Note that if all correlations are equal, $q=r=s$, we get real solutions for $A=B=(-\frac{b}{2})^{1/3}=-r$, and a similar form for the largest eigenvalue as in 2 dimensions, $\lambda_1=1+2r>\lambda_2=\lambda_3=1-r$, provided $r>0$, and $\lambda_1=\lambda_2=1-r>\lambda_3=1+2r$ if $r<0$. Taking the $r>0$ case, we then get an eigenvector of:
$$e_1=(3r^2,3r^2,3r^2)^T\propto (1/3,1/3,1/3)^{T}$$
Taking the $r<0$ case, the above solution gives the trivial $e_1=(0,0,0)^T$ (same for $e_2$).

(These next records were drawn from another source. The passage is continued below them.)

-- pv_equiv track=rewrite | github.com/PavelMystic/AdventOfCode2024 | src/challenges/day_2.py | get_reports_safety_w_dampener_brute
-- ===== SOURCE A (Python) =====
-- def is_report_safe(report: list[int]) -> bool:
--     """The function evaluated the safety of report. Report is safe, if it is
--     monotonic and the difference bwtween subsequent numbers is one or more and
--     three and less.
--
--     Args:
--         report (list[int]): report, sequence of integers
--
--     Returns:
--         bool: true means the report is safe
--     """
--
--     report_diff = [
--         next_element - element for element, next_element in zip(report[:-1], report[1:])
--     ]
--     is_monotonic = all((element < 0 for element in report_diff)) or all(
--         (element > 0 for element in report_diff)
--     )
--
--     if not is_monotonic:
--         return False
--
--     is_within_boundaries = all((1 <= abs(element) <= 3 for element in report_diff))
--
--     if is_within_boundaries:
--
--         return True
--
--     return False
--
-- def get_reports_safety_w_dampener_brute(reports: list[list[int]]) -> list[bool]:
--
--     safety_list: list[bool] = []
--
--     for report in reports:
--         is_safe_at_all = False
--         for idx in range(len(report)):
--             is_safe = is_report_safe(
--                 [
--                     element
--                     for element_idx, element in enumerate(report)
--                     if element_idx != idx
--                 ]
--             )
--
--             if is_safe:
--                 is_safe_at_all = True
--
--         safety_list.append(is_safe_at_all)
--
--     return safety_list
-- ===== SOURCE B (Python) =====
-- def _ok(r, lo, hi):
--     """All adjacent differences lie in [lo, hi]."""
--     return all(lo <= y - x <= hi for x, y in zip(r, r[1:]))
--
--
-- def _damp_dir(r, lo, hi):
--     """Is some one-element removal of r all-diffs-in-[lo,hi]?  Single scan:
--     only removing an endpoint of the FIRST violating pair can possibly help."""
--     for i, (x, y) in enumerate(zip(r, r[1:])):
--         if not (lo <= y - x <= hi):
--             return _ok(r[:i] + r[i + 1:], lo, hi) or _ok(r[:i + 1] + r[i + 2:], lo, hi)
--     return True
--
--
-- def get_reports_safety_w_dampener_brute(reports):
--     return [bool(r) and (_damp_dir(r, 1, 3) or _damp_dir(r, -3, -1)) for r in reports]
-- ===== Notes on version B (the rewrite author's own statement) =====
-- stated objective: faster
-- what changed: A re-checks every one-element removal of every report from scratch (diff list + three passes each); B does a single scan per direction and, on the first violating adjacent pair, tests only the two removals at that pair's endpoints.
import Mathlib
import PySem

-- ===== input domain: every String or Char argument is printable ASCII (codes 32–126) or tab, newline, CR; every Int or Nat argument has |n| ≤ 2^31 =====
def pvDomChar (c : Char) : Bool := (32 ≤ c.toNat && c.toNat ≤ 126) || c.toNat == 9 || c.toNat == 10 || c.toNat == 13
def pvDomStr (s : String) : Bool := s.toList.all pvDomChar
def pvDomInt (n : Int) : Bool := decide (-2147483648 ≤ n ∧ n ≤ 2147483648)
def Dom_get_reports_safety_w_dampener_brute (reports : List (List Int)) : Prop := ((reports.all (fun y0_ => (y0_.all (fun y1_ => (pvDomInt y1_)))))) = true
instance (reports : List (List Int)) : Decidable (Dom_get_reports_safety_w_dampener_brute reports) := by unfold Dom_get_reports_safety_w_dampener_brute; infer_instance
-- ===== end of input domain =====

-- B replaces A's try-every-removal brute force (each removal rechecked from scratch) by a single
-- scan per direction: only the two endpoints of the FIRST violating adjacent pair can be removed.

-- ===== PORT A =====
-- report[:-1] ported as dropLast, report[1:] as drop 1 (exact for these slice arguments)
def is_report_safe (report : List Int) : Bool :=
  let report_diff := (report.dropLast.zip (report.drop 1)).map (fun p => p.2 - p.1)
  let is_monotonic := report_diff.all (fun e => decide (e < 0)) || report_diff.all (fun e => decide (0 < e))
  if !is_monotonic then false
  else
    let is_within_boundaries := report_diff.all (fun e => decide (1 ≤ |e|) && decide (|e| ≤ 3))
    if is_within_boundaries then true else false

def get_reports_safety_w_dampener_brute (reports : List (List Int)) : List Bool :=
  reports.foldl (fun safety_list report =>
    let is_safe_at_all :=
      (PySem.List.pyRange 0 (report.length : Int)).foldl (fun flag idx =>
        let filtered := ((PySem.List.enumerate report).filter (fun p => !decide (p.1 = idx))).map Prod.snd
        let is_safe := is_report_safe filtered
        if is_safe then true else flag) false
    safety_list ++ [is_safe_at_all]) []

-- ===== PORT B =====
-- zip(r, r[1:]) — the adjacent pairs of r
def pvPairs (r : List Int) : List (Int × Int) := r.zip (r.drop 1)

-- _ok: all adjacent differences lie in [lo, hi]
def pvOk (lo hi : Int) (r : List Int) : Bool :=
  (pvPairs r).all (fun p => decide (lo ≤ p.2 - p.1) && decide (p.2 - p.1 ≤ hi))

-- _damp_dir: scan for the first violating pair; try only its two endpoint removals
-- (r[:i]+r[i+1:] and r[:i+1]+r[i+2:] ported as take/drop, exact for these slice arguments)
def pvDampDir (lo hi : Int) (r : List Int) : Bool :=
  match (pvPairs r).findIdx? (fun p => !(decide (lo ≤ p.2 - p.1) && decide (p.2 - p.1 ≤ hi))) with
  | none => true
  | some i => pvOk lo hi (r.take i ++ r.drop (i + 1)) || pvOk lo hi (r.take (i + 1) ++ r.drop (i + 2))

def get_reports_safety_w_dampener_brute_alt (reports : List (List Int)) : List Bool :=
  reports.map (fun r => !r.isEmpty && (pvDampDir 1 3 r || pvDampDir (-3) (-1) r))

-- ===== PRECONDITION & SPEC =====
def Spec_get_reports_safety_w_dampener_brute (reports : List (List Int)) (out : List Bool) : Prop := out = get_reports_safety_w_dampener_brute_alt reports
instance (reports : List (List Int)) (out : List Bool) : Decidable (Spec_get_reports_safety_w_dampener_brute reports out) := by unfold Spec_get_reports_safety_w_dampener_brute; infer_instance

-- ===== CLAIM (what is proved, stated in full; the proofs are below) =====
def Claim_equal_get_reports_safety_w_dampener_brute : Prop := ∀ (reports : List (List Int)), Dom_get_reports_safety_w_dampener_brute reports → Spec_get_reports_safety_w_dampener_brute reports (get_reports_safety_w_dampener_brute reports)

-- ===== LEMMAS AND PROOFS =====

theorem pvPairs_length (r : List Int) : (pvPairs r).length = r.length - 1 := by
  simp [pvPairs]

theorem pvPairs_getElem (r : List Int) (k : Nat) (h : k < (pvPairs r).length) :
    (pvPairs r)[k] = (r[k]'(by simp [pvPairs_length] at h; omega),
                      r[k+1]'(by simp [pvPairs_length] at h; omega)) := by
  simp [pvPairs, List.getElem_zip]

-- index characterisation of pvOk
theorem pvOk_iff (lo hi : Int) (r : List Int) :
    pvOk lo hi r = true ↔
      ∀ k (h : k + 1 < r.length), lo ≤ r[k+1] - r[k]'(by omega) ∧ r[k+1] - r[k]'(by omega) ≤ hi := by
  unfold pvOk
  rw [List.all_eq_true]
  constructor
  · intro h k hk
    have hk' : k < (pvPairs r).length := by rw [pvPairs_length]; omega
    have := h _ (List.getElem_mem hk')
    rw [pvPairs_getElem] at this
    simpa using this
  · intro h p hp
    obtain ⟨k, hk, rfl⟩ := List.mem_iff_getElem.mp hp
    rw [pvPairs_getElem]
    have hk2 : k + 1 < r.length := by rw [pvPairs_length] at hk; omega
    simpa using h k hk2

-- the diff list A builds ranges over the same pairs as pvPairs
theorem dropLast_zip_drop (r : List Int) : r.dropLast.zip (r.drop 1) = pvPairs r := by
  induction r with
  | nil => rfl
  | cons a t ih =>
    cases t with
    | nil => rfl
    | cons b t' => simpa [pvPairs] using ih

-- A's safety check = "ascending by 1..3" or "descending by 1..3"
theorem key_all (L : List (Int × Int)) :
    (((L.map (fun p => p.2 - p.1)).all (fun e => decide (e < 0)) ||
      (L.map (fun p => p.2 - p.1)).all (fun e => decide (0 < e))) &&
     (L.map (fun p => p.2 - p.1)).all (fun e => decide (1 ≤ |e|) && decide (|e| ≤ 3)))
    = (L.all (fun p => decide (1 ≤ p.2 - p.1) && decide (p.2 - p.1 ≤ 3)) ||
       L.all (fun p => decide (-3 ≤ p.2 - p.1) && decide (p.2 - p.1 ≤ -1))) := by
  rw [Bool.eq_iff_iff]
  simp only [List.all_map, Bool.and_eq_true, Bool.or_eq_true, List.all_eq_true,
    Function.comp, decide_eq_true_eq, abs_le, le_abs']
  constructor
  · rintro ⟨hm | hm, hb⟩
    · right; intro p hp; have h1 := hm p hp; have h2 := hb p hp; omega
    · left; intro p hp; have h1 := hm p hp; have h2 := hb p hp; omega
  · rintro (h | h)
    · exact ⟨Or.inr fun p hp => by have := h p hp; omega,
             fun p hp => by have := h p hp; omega⟩
    · exact ⟨Or.inl fun p hp => by have := h p hp; omega,
             fun p hp => by have := h p hp; omega⟩

theorem is_report_safe_eq (r : List Int) :
    is_report_safe r = (pvOk 1 3 r || pvOk (-3) (-1) r) := by
  have hif : ∀ m w : Bool, (if (!m) = true then false else if w = true then true else false)
      = (m && w) := by decide
  simp only [is_report_safe]
  rw [dropLast_zip_drop, hif, key_all]
  simp [pvOk]

-- the filtered-enumerate comprehension is eraseIdx
theorem enum_filter_all (r : List Int) (s idx : Int) (h : idx < s) :
    ((PySem.List.enumerate r s).filter (fun p => !decide (p.1 = idx))).map Prod.snd = r := by
  induction r generalizing s with
  | nil => simp [PySem.List.enumerate]
  | cons a t ih => simp [PySem.List.enumerate, show ¬(s = idx) by omega, ih (s+1) (by omega)]

theorem enum_filter_erase (r : List Int) (s idx : Int) (h : s ≤ idx) :
    ((PySem.List.enumerate r s).filter (fun p => !decide (p.1 = idx))).map Prod.snd
      = r.eraseIdx (idx - s).toNat := by
  induction r generalizing s with
  | nil => simp [PySem.List.enumerate]
  | cons a t ih =>
    by_cases hs : s = idx
    · subst hs
      simp [PySem.List.enumerate, enum_filter_all t (s+1) s (by omega)]
    · rw [show (idx - s).toNat = (idx - (s+1)).toNat + 1 by omega]
      simp [PySem.List.enumerate, hs, ih (s+1) (by omega)]

-- A's flag loop is an any
theorem foldl_flag (xs : List Int) (f : Int → Bool) (b : Bool) :
    xs.foldl (fun flag idx => if f idx then true else flag) b = (b || xs.any f) := by
  induction xs generalizing b with
  | nil => simp
  | cons a t ih =>
    simp only [List.foldl_cons, List.any_cons]
    rw [ih]
    cases f a <;> simp

-- B's single scan equals A's exhaustive removal search, per direction
theorem pvOk_erase_false (lo hi : Int) (r : List Int) (i j : Nat)
    (hi1 : i + 1 < r.length) (hbad : ¬(lo ≤ r[i+1] - r[i]'(by omega) ∧ r[i+1] - r[i]'(by omega) ≤ hi))
    (hj : j < r.length) (hji : j ≠ i) (hji1 : j ≠ i + 1) :
    ¬ pvOk lo hi (r.eraseIdx j) = true := by
  intro hok
  rw [pvOk_iff] at hok
  have hlen : (r.eraseIdx j).length = r.length - 1 := by
    rw [List.length_eraseIdx]; simp [hj]
  rcases Nat.lt_or_ge j i with hcase | hcase
  · -- j < i : the pair sits at index i-1 in the erased list
    obtain ⟨m, rfl⟩ : ∃ m, i = m + 1 := ⟨i - 1, by omega⟩
    have hk : m + 1 < (r.eraseIdx j).length := by omega
    have := hok m hk
    simp only [List.getElem_eraseIdx] at this
    rw [dif_neg (show ¬(m + 1 < j) by omega), dif_neg (show ¬(m < j) by omega)] at this
    exact hbad this
  · -- i + 1 < j : the pair sits at index i in the erased list
    have hij : i + 1 < j := by omega
    have hk : i + 1 < (r.eraseIdx j).length := by omega
    have := hok i hk
    simp only [List.getElem_eraseIdx] at this
    rw [dif_pos (show i + 1 < j from hij), dif_pos (show i < j by omega)] at this
    exact hbad this

theorem pvDampDir_eq (lo hi : Int) (r : List Int) (hne : r ≠ []) :
    pvDampDir lo hi r = decide (∃ j < r.length, pvOk lo hi (r.eraseIdx j) = true) := by
  have hrpos : 0 < r.length := List.length_pos_iff.mpr hne
  unfold pvDampDir
  cases hfind : (pvPairs r).findIdx? (fun p => !(decide (lo ≤ p.2 - p.1) && decide (p.2 - p.1 ≤ hi))) with
  | none =>
    rw [List.findIdx?_eq_none_iff] at hfind
    have hokr : pvOk lo hi r = true := by
      unfold pvOk
      rw [List.all_eq_true]
      intro p hp
      have := hfind p hp
      simpa using this
    rw [pvOk_iff] at hokr
    have : ∃ j < r.length, pvOk lo hi (r.eraseIdx j) = true := by
      refine ⟨r.length - 1, by omega, ?_⟩
      rw [pvOk_iff]
      intro k hk
      have hlen : (r.eraseIdx (r.length - 1)).length = r.length - 1 := by
        rw [List.length_eraseIdx]; simp [show r.length - 1 < r.length by omega]
      rw [List.getElem_eraseIdx, List.getElem_eraseIdx]
      simp only [show k + 1 < r.length - 1 by omega, show k < r.length - 1 by omega, dif_pos]
      exact hokr k (by omega)
    simp [this]
  | some i =>
    rw [List.findIdx?_eq_some_iff_getElem] at hfind
    obtain ⟨hilen, hbadi, hfirst⟩ := hfind
    rw [pvPairs_getElem] at hbadi
    have hi1 : i + 1 < r.length := by rw [pvPairs_length] at hilen; omega
    have hbad : ¬(lo ≤ r[i+1] - r[i]'(by omega) ∧ r[i+1] - r[i]'(by omega) ≤ hi) := by
      rintro ⟨h1, h2⟩
      simp at hbadi
      omega
    show (pvOk lo hi (List.take i r ++ List.drop (i + 1) r) ||
          pvOk lo hi (List.take (i + 1) r ++ List.drop (i + 2) r))
        = decide (∃ j < r.length, pvOk lo hi (r.eraseIdx j) = true)
    rw [← List.eraseIdx_eq_take_drop_succ, ← List.eraseIdx_eq_take_drop_succ]
    rw [Bool.eq_iff_iff, Bool.or_eq_true, decide_eq_true_iff]
    constructor
    · rintro (h | h)
      · exact ⟨i, by omega, h⟩
      · exact ⟨i + 1, by omega, h⟩
    · rintro ⟨j, hj, hok⟩
      by_cases hji : j = i
      · subst hji; exact Or.inl hok
      by_cases hji1 : j = i + 1
      · subst hji1; exact Or.inr hok
      exact absurd hok (pvOk_erase_false lo hi r i j hi1 hbad hj hji hji1)

-- per-report equality
theorem report_eq (r : List Int) :
    decide (∃ j < r.length, is_report_safe (r.eraseIdx j) = true)
      = (!r.isEmpty && (pvDampDir 1 3 r || pvDampDir (-3) (-1) r)) := by
  cases r with
  | nil => simp
  | cons a t =>
    have hne : (a :: t) ≠ [] := by simp
    rw [pvDampDir_eq 1 3 _ hne, pvDampDir_eq (-3) (-1) _ hne]
    simp only [List.isEmpty_cons, Bool.not_false, Bool.true_and]
    rw [Bool.eq_iff_iff]
    simp only [Bool.or_eq_true, decide_eq_true_eq]
    constructor
    · rintro ⟨j, hj, hs⟩
      rw [is_report_safe_eq] at hs
      rcases Bool.or_eq_true _ _ |>.mp hs with h | h
      · exact Or.inl ⟨j, hj, h⟩
      · exact Or.inr ⟨j, hj, h⟩
    · rintro (⟨j, hj, hs⟩ | ⟨j, hj, hs⟩) <;>
        exact ⟨j, hj, by rw [is_report_safe_eq]; simp [hs]⟩

-- ===== VERDICT (by name: the statement is the Claim_ definition above) =====
theorem get_reports_safety_w_dampener_brute_spec : Claim_equal_get_reports_safety_w_dampener_brute := by
  intro reports _
  unfold Spec_get_reports_safety_w_dampener_brute
  unfold get_reports_safety_w_dampener_brute get_reports_safety_w_dampener_brute_alt
  rw [PySem.List.foldl_append_singleton_eq_map]
  simp only [List.nil_append]
  apply List.map_congr_left
  intro r _
  rw [← report_eq r]
  rw [foldl_flag]
  simp only [Bool.false_or]
  rw [PySem.List.pyRange_zero_natCast, List.any_map]
  rw [Bool.eq_iff_iff, List.any_eq_true, decide_eq_true_iff]
  constructor
  · rintro ⟨j, hj, hsafe⟩
    refine ⟨j, List.mem_range.mp hj, ?_⟩
    simpa [enum_filter_erase r 0 (j : Int) (Int.natCast_nonneg j), sub_zero, Int.toNat_natCast] using hsafe
  · rintro ⟨j, hj, hsafe⟩
    refine ⟨j, List.mem_range.mpr hj, ?_⟩
    simpa [enum_filter_erase r 0 (j : Int) (Int.natCast_nonneg j), sub_zero, Int.toNat_natCast] using hsafe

Note that if we go back to the three equations, we find they are all identical, giving $r(e_{11}+e_{12}+e_{13})=0$ (same for $e_2$). This is due to the multiplicity of the largest eigenvalue. The mean vector is now moved down to principal component 3. Note that the first 2PCs are still orthogonal to the mean vector. The first principal component is not unique if all correlations are equal and negative. The first two PCs span the subspace orthogonal to the mean vector, but apart from this are arbitrary.